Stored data
-- pv_equiv track=rewrite | github.com/naksh-atra/Content_X | v3_post_bot.py | is_generic
-- ===== SOURCE A (Python) =====
-- def is_generic(text: str) -> bool:
--     """Check if text is generic commentary that anyone could write."""
--     generic_phrases = [
--         "this is huge", "so important", "game changer",
--         "breaking news", "big announcement", "exciting development",
--         "incredible progress", "revolutionary", "transformational"
--     ]
--     text_lower = text.lower()
--     for phrase in generic_phrases:
--         if phrase in text_lower:
--             return True
--     return False
-- ===== SOURCE B (Python) =====
-- def is_generic(text: str) -> bool:
--     """Check if text is generic commentary that anyone could write."""
--     generic_phrases = (
--         "this is huge", "so important", "game changer",
--         "breaking news", "big announcement", "exciting development",
--         "incredible progress", "revolutionary", "transformational"
--     )
--     t = text.lower()
--     return any(
--         t.startswith(p, i)
--         for i in range(len(t) + 1)
--         for p in generic_phrases
--     )
-- ===== Notes on version B (the rewrite author's own statement) =====
-- stated objective: alternative
-- what changed: B makes a single left-to-right pass over the start positions of the lowered text and at each position asks whether any of the nine phrases starts there (any + str.startswith with a start index), instead of A running nine separate full substring-containment scans, one per phrase.
import Mathlib
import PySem

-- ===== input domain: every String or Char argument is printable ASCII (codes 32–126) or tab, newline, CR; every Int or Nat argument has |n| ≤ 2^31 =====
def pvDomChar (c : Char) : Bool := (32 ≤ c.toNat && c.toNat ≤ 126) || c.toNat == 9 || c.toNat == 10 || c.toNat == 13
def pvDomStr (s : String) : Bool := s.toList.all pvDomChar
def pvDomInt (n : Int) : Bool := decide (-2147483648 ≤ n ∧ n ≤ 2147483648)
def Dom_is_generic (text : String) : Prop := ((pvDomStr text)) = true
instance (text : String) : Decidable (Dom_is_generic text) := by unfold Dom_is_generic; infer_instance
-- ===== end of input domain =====

-- B replaces A's nine sequential 'phrase in text' substring scans by one positional pass
-- (at each start index, does any phrase start here?); objective: alternative, same cost.

-- the phrase list both Pythons spell out literally (shared helper, identical in A and B)
def genericPhrases : List (List Char) :=
  ["this is huge".toList, "so important".toList, "game changer".toList,
   "breaking news".toList, "big announcement".toList, "exciting development".toList,
   "incredible progress".toList, "revolutionary".toList, "transformational".toList]

-- ===== PORT A =====
-- for phrase in generic_phrases: if phrase in text_lower: return True / return False
def is_generic (text : String) : Bool :=
  let textLower := PySem.Chars.lower text.toList
  genericPhrases.any (fun phrase => PySem.Chars.isIn phrase textLower)

-- ===== PORT B =====
-- any(t.startswith(p, i) for i in range(len(t)+1) for p in generic_phrases);
-- t.startswith(p, i) with 0 ≤ i ≤ len(t) is exactly startswith on t[i:], i.e. on t.drop i
def is_generic_alt (text : String) : Bool :=
  let t := PySem.Chars.lower text.toList
  (List.range (t.length + 1)).any (fun i =>
    genericPhrases.any (fun p => PySem.Chars.startswith (t.drop i) p))

-- ===== PRECONDITION & SPEC =====
def Spec_is_generic (text : String) (out : Bool) : Prop := out = is_generic_alt text
instance (text : String) (out : Bool) : Decidable (Spec_is_generic text out) := by unfold Spec_is_generic; infer_instance

-- ===== CLAIM (what is proved, stated in full; the proofs are below) =====
def Claim_equal_is_generic : Prop := ∀ (text : String), Dom_is_generic text → Spec_is_generic text (is_generic text)

-- ===== LEMMAS AND PROOFS =====

-- a substring scan equals the positional pass, for any haystack and any phrase list
theorem isIn_eq_positional (t : List Char) (ps : List (List Char)) :
    ps.any (fun p => PySem.Chars.isIn p t)
      = (List.range (t.length + 1)).any (fun i =>
          ps.any (fun p => PySem.Chars.startswith (t.drop i) p)) := by
  rw [Bool.eq_iff_iff]
  simp only [List.any_eq_true, List.mem_range, PySem.Chars.startswith_iff]
  constructor
  · rintro ⟨p, hp, hin⟩
    obtain ⟨j, hj⟩ := (PySem.Chars.exists_prefix_drop_iff_isIn p t).2 hin
    by_cases h : j ≤ t.length
    · exact ⟨j, by omega, p, hp, hj⟩
    · have : t.drop j = [] := List.drop_eq_nil_of_le (by omega)
      rw [this] at hj
      have hpe : p = [] := List.prefix_nil.mp hj
      exact ⟨t.length, by omega, p, hp, by simp [hpe]⟩
  · rintro ⟨i, _, p, hp, hpre⟩
    exact ⟨p, hp, (PySem.Chars.exists_prefix_drop_iff_isIn p t).1 ⟨i, hpre⟩⟩

-- ===== VERDICT (by name: the statement is the Claim_ definition above) =====
theorem is_generic_spec : Claim_equal_is_generic := by
  intro text _
  unfold Spec_is_generic is_generic is_generic_alt
  exact isIn_eq_positional _ _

- **Problem details**
Copy each line of the records that contains the word "substring".

- **Solution for this task**
-- what changed: B makes a single left-to-right pass over the start positions of the lowered text and at each position asks whether any of the nine phrases starts there (any + str.startswith with a start index), instead of A running nine separate full substring-containment scans, one per phrase.
-- B replaces A's nine sequential 'phrase in text' substring scans by one positional pass
-- a substring scan equals the positional pass, for any haystack and any phrase list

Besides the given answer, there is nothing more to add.